Biological function summary
ER regulates gene expression essential for reproductive and breast tissue development. Like many nuclear receptors it forms a complex with coactivators and DNA to initiate transcription. AChE's role extends beyond neurotransmission influencing processes like cell growth and stress responses. Gli3 partakes in developmental pattern formation by acting as both an activator and repressor depending on the cellular context. AR similarly regulates target genes important for male sexual development and other functions. ERRα contributes to mitochondrial biogenesis and energy metabolism often acting independently and with co-regulators. RORγ influences immune regulation especially in lymph nodes and thymus. Nrf2 while not part of a specific complex activates various detoxifying enzymes to protect cells from oxidative damage.
Pathways
ER is critical in the estrogen signaling pathway influencing cellular proliferation and apoptosis and interacts with proteins like coactivator p300. AChE plays a role in synaptic transmission within the cholinergic pathway where it interacts with proteins such as nicotinic acetylcholine receptors. Gli3 operates in the Hedgehog signaling pathway interacting with Smoothened and Patched proteins important for developmental processes. AR is part of the androgen signaling pathway connected with proteins like FKBP5 impacting cellular growth. ERRα links with the AMPK pathway modulating cellular energy levels. RORγ integrates into the Th17 differentiation pathway aiding immune responses. Nrf2 is key in the oxidative stress response pathway interfacing with KEAP1 and ARE sequences to regulate antioxidant proteins.

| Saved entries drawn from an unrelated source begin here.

-- pv_equiv track=rewrite | github.com/pastorcmentarny/denva | src/tubes_train_service.py | count_tube_color
-- ===== SOURCE A (Python) =====
-- def count_tube_color(stats_list) -> dict:
--     stats_counter = {
--         'Bakerloo': 0,
--         'Central': 0,
--         'Circle': 0,
--         'District': 0,
--         'Hammersmith': 0,
--         'Jubilee': 0,
--         'Metropolitan': 0,
--         'Piccadilly': 0,
--         'Victoria': 0,
--         'Waterloo': 0
--     }
--
--     for stat in stats_list:
--         if 'Bakerloo line' in stat:
--             stats_counter['Bakerloo'] += 1
--         elif 'Central line' in stat:
--             stats_counter['Central'] += 1
--         elif 'Circle line' in stat:
--             stats_counter['Circle'] += 1
--         elif 'District line' in stat:
--             stats_counter['District'] += 1
--         elif 'Hammersmith & City line' in stat:
--             stats_counter['Hammersmith'] += 1
--         elif 'Jubilee line' in stat:
--             stats_counter['Jubilee'] += 1
--         elif 'Metropolitan line' in stat:
--             stats_counter['Metropolitan'] += 1
--         elif 'Piccadilly line' in stat:
--             stats_counter['Piccadilly'] += 1
--         elif 'Victoria line' in stat:
--             stats_counter['Victoria'] += 1
--         elif 'Waterloo & City line' in stat:
--             stats_counter['Waterloo'] += 1
--
--     return stats_counter
-- ===== SOURCE B (Python) =====
-- LINES = [
--     ('Bakerloo line', 'Bakerloo'),
--     ('Central line', 'Central'),
--     ('Circle line', 'Circle'),
--     ('District line', 'District'),
--     ('Hammersmith & City line', 'Hammersmith'),
--     ('Jubilee line', 'Jubilee'),
--     ('Metropolitan line', 'Metropolitan'),
--     ('Piccadilly line', 'Piccadilly'),
--     ('Victoria line', 'Victoria'),
--     ('Waterloo & City line', 'Waterloo'),
-- ]
--
--
-- def count_tube_color(stats_list) -> dict:
--     # sieve: one pass per line name over a shrinking pool of stats;
--     # matched stats are removed so later line names never see them
--     result = {}
--     remaining = list(stats_list)
--     for sub, key in LINES:
--         result[key] = len([s for s in remaining if sub in s])
--         remaining = [s for s in remaining if sub not in s]
--     return result
-- ===== Notes on version B (the rewrite author's own statement) =====
-- stated objective: alternative
-- what changed: B replaces A's per-stat ten-branch elif chain with a per-pattern sieve: for each line name in order it counts the stats still in the pool that contain it, then removes the matched stats from the pool, so the traversal is ten passes over a shrinking list instead of one pass classifying each stat.
import Mathlib
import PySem

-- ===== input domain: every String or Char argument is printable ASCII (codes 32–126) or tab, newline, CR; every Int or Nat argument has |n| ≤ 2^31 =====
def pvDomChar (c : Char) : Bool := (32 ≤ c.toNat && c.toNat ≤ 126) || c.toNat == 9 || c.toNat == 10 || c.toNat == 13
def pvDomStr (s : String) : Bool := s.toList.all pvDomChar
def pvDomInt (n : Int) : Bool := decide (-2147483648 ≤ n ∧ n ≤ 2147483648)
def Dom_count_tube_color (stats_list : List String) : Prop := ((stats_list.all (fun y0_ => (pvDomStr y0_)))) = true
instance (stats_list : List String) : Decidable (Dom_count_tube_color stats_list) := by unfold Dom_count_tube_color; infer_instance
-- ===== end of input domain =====

-- B is an 'alternative' algorithm: a per-pattern sieve (ten passes over a shrinking pool of
-- stats, counting then removing the matched ones) instead of A's per-stat elif chain; same cost.

-- ===== PORT A =====
-- one loop step of A: the elif chain updating the counter dict in place
def pvStepA (d : PySem.Dict String Int) (stat : String) : PySem.Dict String Int :=
  if PySem.Str.isIn "Bakerloo line" stat then d.modify "Bakerloo" 0 (· + 1)
  else if PySem.Str.isIn "Central line" stat then d.modify "Central" 0 (· + 1)
  else if PySem.Str.isIn "Circle line" stat then d.modify "Circle" 0 (· + 1)
  else if PySem.Str.isIn "District line" stat then d.modify "District" 0 (· + 1)
  else if PySem.Str.isIn "Hammersmith & City line" stat then d.modify "Hammersmith" 0 (· + 1)
  else if PySem.Str.isIn "Jubilee line" stat then d.modify "Jubilee" 0 (· + 1)
  else if PySem.Str.isIn "Metropolitan line" stat then d.modify "Metropolitan" 0 (· + 1)
  else if PySem.Str.isIn "Piccadilly line" stat then d.modify "Piccadilly" 0 (· + 1)
  else if PySem.Str.isIn "Victoria line" stat then d.modify "Victoria" 0 (· + 1)
  else if PySem.Str.isIn "Waterloo & City line" stat then d.modify "Waterloo" 0 (· + 1)
  else d

def count_tube_color (stats_list : List String) : List (String × Int) :=
  let stats_counter : PySem.Dict String Int := PySem.Dict.mk
    [("Bakerloo", 0), ("Central", 0), ("Circle", 0), ("District", 0), ("Hammersmith", 0),
     ("Jubilee", 0), ("Metropolitan", 0), ("Piccadilly", 0), ("Victoria", 0), ("Waterloo", 0)]
  (stats_list.foldl pvStepA stats_counter).items

-- ===== PORT B =====
def pvLines : List (String × String) :=
  [("Bakerloo line", "Bakerloo"), ("Central line", "Central"), ("Circle line", "Circle"),
   ("District line", "District"), ("Hammersmith & City line", "Hammersmith"),
   ("Jubilee line", "Jubilee"), ("Metropolitan line", "Metropolitan"),
   ("Piccadilly line", "Piccadilly"), ("Victoria line", "Victoria"),
   ("Waterloo & City line", "Waterloo")]

-- B's sieve loop: for each (sub, key) count the pool entries containing sub, then
-- drop them from the pool ('result[key] = len([...]); remaining = [...]')
def pvSieve : List (String × String) → List String → List (String × Int)
  | [], _ => []
  | (sub, key) :: rest, remaining =>
      (key, ((remaining.filter (fun s => PySem.Str.isIn sub s)).length : Int)) ::
        pvSieve rest (remaining.filter (fun s => !(PySem.Str.isIn sub s)))

def count_tube_color_alt (stats_list : List String) : List (String × Int) :=
  pvSieve pvLines stats_list

-- ===== PRECONDITION & SPEC =====
def Spec_count_tube_color (stats_list : List String) (out : List (String × Int)) : Prop := out = count_tube_color_alt stats_list
instance (stats_list : List String) (out : List (String × Int)) : Decidable (Spec_count_tube_color stats_list out) := by unfold Spec_count_tube_color; infer_instance

-- ===== CLAIM =====
def Claim_equal_count_tube_color : Prop := ∀ (stats_list : List String), Dom_count_tube_color stats_list → Spec_count_tube_color stats_list (count_tube_color stats_list)

-- ===== LEMMAS AND PROOFS =====

-- 'stat belongs to stage i of the sieve': it contains line name i and none of the earlier ones
def pvQ0 : String → Bool := fun s => PySem.Str.isIn "Bakerloo line" s
def pvQ1 : String → Bool := fun s => PySem.Str.isIn "Central line" s && !PySem.Str.isIn "Bakerloo line" s
def pvQ2 : String → Bool := fun s => PySem.Str.isIn "Circle line" s && (!PySem.Str.isIn "Central line" s && !PySem.Str.isIn "Bakerloo line" s)
def pvQ3 : String → Bool := fun s => PySem.Str.isIn "District line" s && (!PySem.Str.isIn "Circle line" s && (!PySem.Str.isIn "Central line" s && !PySem.Str.isIn "Bakerloo line" s))
def pvQ4 : String → Bool := fun s => PySem.Str.isIn "Hammersmith & City line" s && (!PySem.Str.isIn "District line" s && (!PySem.Str.isIn "Circle line" s && (!PySem.Str.isIn "Central line" s && !PySem.Str.isIn "Bakerloo line" s)))
def pvQ5 : String → Bool := fun s => PySem.Str.isIn "Jubilee line" s && (!PySem.Str.isIn "Hammersmith & City line" s && (!PySem.Str.isIn "District line" s && (!PySem.Str.isIn "Circle line" s && (!PySem.Str.isIn "Central line" s && !PySem.Str.isIn "Bakerloo line" s))))
def pvQ6 : String → Bool := fun s => PySem.Str.isIn "Metropolitan line" s && (!PySem.Str.isIn "Jubilee line" s && (!PySem.Str.isIn "Hammersmith & City line" s && (!PySem.Str.isIn "District line" s && (!PySem.Str.isIn "Circle line" s && (!PySem.Str.isIn "Central line" s && !PySem.Str.isIn "Bakerloo line" s)))))
def pvQ7 : String → Bool := fun s => PySem.Str.isIn "Piccadilly line" s && (!PySem.Str.isIn "Metropolitan line" s && (!PySem.Str.isIn "Jubilee line" s && (!PySem.Str.isIn "Hammersmith & City line" s && (!PySem.Str.isIn "District line" s && (!PySem.Str.isIn "Circle line" s && (!PySem.Str.isIn "Central line" s && !PySem.Str.isIn "Bakerloo line" s))))))
def pvQ8 : String → Bool := fun s => PySem.Str.isIn "Victoria line" s && (!PySem.Str.isIn "Piccadilly line" s && (!PySem.Str.isIn "Metropolitan line" s && (!PySem.Str.isIn "Jubilee line" s && (!PySem.Str.isIn "Hammersmith & City line" s && (!PySem.Str.isIn "District line" s && (!PySem.Str.isIn "Circle line" s && (!PySem.Str.isIn "Central line" s && !PySem.Str.isIn "Bakerloo line" s)))))))
def pvQ9 : String → Bool := fun s => PySem.Str.isIn "Waterloo & City line" s && (!PySem.Str.isIn "Victoria line" s && (!PySem.Str.isIn "Piccadilly line" s && (!PySem.Str.isIn "Metropolitan line" s && (!PySem.Str.isIn "Jubilee line" s && (!PySem.Str.isIn "Hammersmith & City line" s && (!PySem.Str.isIn "District line" s && (!PySem.Str.isIn "Circle line" s && (!PySem.Str.isIn "Central line" s && !PySem.Str.isIn "Bakerloo line" s))))))))

-- the ten-counter dict state A's fold walks through
def pvMkD (c0 c1 c2 c3 c4 c5 c6 c7 c8 c9 : Int) : PySem.Dict String Int :=
  PySem.Dict.mk
    [("Bakerloo", c0), ("Central", c1), ("Circle", c2), ("District", c3), ("Hammersmith", c4),
     ("Jubilee", c5), ("Metropolitan", c6), ("Piccadilly", c7), ("Victoria", c8), ("Waterloo", c9)]

-- B's sieve on the concrete table, collapsed: stage i counts the stats satisfying pvQi
theorem pvSieve_eq (l : List String) :
    pvSieve pvLines l =
      [("Bakerloo", ((l.filter (fun s => pvQ0 s)).length : Int)),
       ("Central", ((l.filter (fun s => pvQ1 s)).length : Int)),
       ("Circle", ((l.filter (fun s => pvQ2 s)).length : Int)),
       ("District", ((l.filter (fun s => pvQ3 s)).length : Int)),
       ("Hammersmith", ((l.filter (fun s => pvQ4 s)).length : Int)),
       ("Jubilee", ((l.filter (fun s => pvQ5 s)).length : Int)),
       ("Metropolitan", ((l.filter (fun s => pvQ6 s)).length : Int)),
       ("Piccadilly", ((l.filter (fun s => pvQ7 s)).length : Int)),
       ("Victoria", ((l.filter (fun s => pvQ8 s)).length : Int)),
       ("Waterloo", ((l.filter (fun s => pvQ9 s)).length : Int))] := by
  simp [pvSieve, pvLines, List.filter_filter, pvQ0, pvQ1, pvQ2, pvQ3, pvQ4, pvQ5, pvQ6, pvQ7, pvQ8, pvQ9]

-- per-element step: A's elif chain bumps exactly the counter of the sieve stage the stat falls in
set_option maxHeartbeats 1000000 in
theorem pvStep_eq (x : String) (c0 c1 c2 c3 c4 c5 c6 c7 c8 c9 : Int) :
    pvStepA (pvMkD c0 c1 c2 c3 c4 c5 c6 c7 c8 c9) x =
      pvMkD (c0 + if pvQ0 x then 1 else 0) (c1 + if pvQ1 x then 1 else 0) (c2 + if pvQ2 x then 1 else 0) (c3 + if pvQ3 x then 1 else 0) (c4 + if pvQ4 x then 1 else 0) (c5 + if pvQ5 x then 1 else 0) (c6 + if pvQ6 x then 1 else 0) (c7 + if pvQ7 x then 1 else 0) (c8 + if pvQ8 x then 1 else 0) (c9 + if pvQ9 x then 1 else 0) := by
  simp only [pvStepA, pvQ0, pvQ1, pvQ2, pvQ3, pvQ4, pvQ5, pvQ6, pvQ7, pvQ8, pvQ9]
  by_cases h0 : PySem.Str.isIn "Bakerloo line" x = true
  · simp_all [pvMkD, PySem.Dict.modify, PySem.Dict.insert, PySem.Dict.getD, PySem.Dict.get?]
  · by_cases h1 : PySem.Str.isIn "Central line" x = true
    · rw [Bool.not_eq_true] at h0
      simp_all [pvMkD, PySem.Dict.modify, PySem.Dict.insert, PySem.Dict.getD, PySem.Dict.get?]
    · by_cases h2 : PySem.Str.isIn "Circle line" x = true
      · rw [Bool.not_eq_true] at h0 h1
        simp_all [pvMkD, PySem.Dict.modify, PySem.Dict.insert, PySem.Dict.getD, PySem.Dict.get?]
      · by_cases h3 : PySem.Str.isIn "District line" x = true
        · rw [Bool.not_eq_true] at h0 h1 h2
          simp_all [pvMkD, PySem.Dict.modify, PySem.Dict.insert, PySem.Dict.getD, PySem.Dict.get?]
        · by_cases h4 : PySem.Str.isIn "Hammersmith & City line" x = true
          · rw [Bool.not_eq_true] at h0 h1 h2 h3
            simp_all [pvMkD, PySem.Dict.modify, PySem.Dict.insert, PySem.Dict.getD, PySem.Dict.get?]
          · by_cases h5 : PySem.Str.isIn "Jubilee line" x = true
            · rw [Bool.not_eq_true] at h0 h1 h2 h3 h4
              simp_all [pvMkD, PySem.Dict.modify, PySem.Dict.insert, PySem.Dict.getD, PySem.Dict.get?]
            · by_cases h6 : PySem.Str.isIn "Metropolitan line" x = true
              · rw [Bool.not_eq_true] at h0 h1 h2 h3 h4 h5
                simp_all [pvMkD, PySem.Dict.modify, PySem.Dict.insert, PySem.Dict.getD, PySem.Dict.get?]
              · by_cases h7 : PySem.Str.isIn "Piccadilly line" x = true
                · rw [Bool.not_eq_true] at h0 h1 h2 h3 h4 h5 h6
                  simp_all [pvMkD, PySem.Dict.modify, PySem.Dict.insert, PySem.Dict.getD, PySem.Dict.get?]
                · by_cases h8 : PySem.Str.isIn "Victoria line" x = true
                  · rw [Bool.not_eq_true] at h0 h1 h2 h3 h4 h5 h6 h7
                    simp_all [pvMkD, PySem.Dict.modify, PySem.Dict.insert, PySem.Dict.getD, PySem.Dict.get?]
                  · by_cases h9 : PySem.Str.isIn "Waterloo & City line" x = true
                    · rw [Bool.not_eq_true] at h0 h1 h2 h3 h4 h5 h6 h7 h8
                      simp_all [pvMkD, PySem.Dict.modify, PySem.Dict.insert, PySem.Dict.getD, PySem.Dict.get?]
                    · rw [Bool.not_eq_true] at h0 h1 h2 h3 h4 h5 h6 h7 h8 h9
                      simp_all [pvMkD]

-- loop invariant: after folding l, each counter holds its start value plus the
-- number of stats of l falling in that counter's sieve stage
set_option maxHeartbeats 4000000 in
theorem pvMain (l : List String) (c0 c1 c2 c3 c4 c5 c6 c7 c8 c9 : Int) :
    (l.foldl pvStepA (pvMkD c0 c1 c2 c3 c4 c5 c6 c7 c8 c9)).items =
      [("Bakerloo", c0 + ((l.filter (fun s => pvQ0 s)).length : Int)),
       ("Central", c1 + ((l.filter (fun s => pvQ1 s)).length : Int)),
       ("Circle", c2 + ((l.filter (fun s => pvQ2 s)).length : Int)),
       ("District", c3 + ((l.filter (fun s => pvQ3 s)).length : Int)),
       ("Hammersmith", c4 + ((l.filter (fun s => pvQ4 s)).length : Int)),
       ("Jubilee", c5 + ((l.filter (fun s => pvQ5 s)).length : Int)),
       ("Metropolitan", c6 + ((l.filter (fun s => pvQ6 s)).length : Int)),
       ("Piccadilly", c7 + ((l.filter (fun s => pvQ7 s)).length : Int)),
       ("Victoria", c8 + ((l.filter (fun s => pvQ8 s)).length : Int)),
       ("Waterloo", c9 + ((l.filter (fun s => pvQ9 s)).length : Int))] := by
  induction l generalizing c0 c1 c2 c3 c4 c5 c6 c7 c8 c9 with
  | nil =>
    simp [pvMkD]
  | cons x l ih =>
    rw [List.foldl_cons, pvStep_eq, ih]
    simp only [List.filter_cons, List.cons.injEq, Prod.mk.injEq, and_true, true_and]
    and_intros <;> first
      | rfl
      | (split_ifs <;> push_cast [List.length_cons] <;> omega)

-- ===== VERDICT =====
theorem count_tube_color_spec : Claim_equal_count_tube_color := by
  intro stats_list _
  unfold Spec_count_tube_color count_tube_color count_tube_color_alt
  have h := pvMain stats_list 0 0 0 0 0 0 0 0 0 0
  simp only [pvMkD] at h
  rw [h, pvSieve_eq]
  simp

ER associations are prominent in breast cancer where it interacts with proteins like HER2 and contributes to tumor progression. AChE is linked to Alzheimer's disease due to its involvement in cholinergic system dysfunction. Gli3 mutations can lead to Greig cephalopolysyndactyly syndrome affecting development. Dysregulation of AR is central in prostate cancer with ties to proteins like PSA promoting cancer cell survival. ERRα though not closely tied to specific diseases influences metabolic disorders through its regulatory functions. RORγ's role in autoimmune diseases like rheumatoid arthritis involves interaction with cytokines IL-17. Lastly Nrf2 is associated with chronic obstructive pulmonary disease (COPD) where it interacts with inflammatory pathways highlighting its role in maintaining oxidative balance.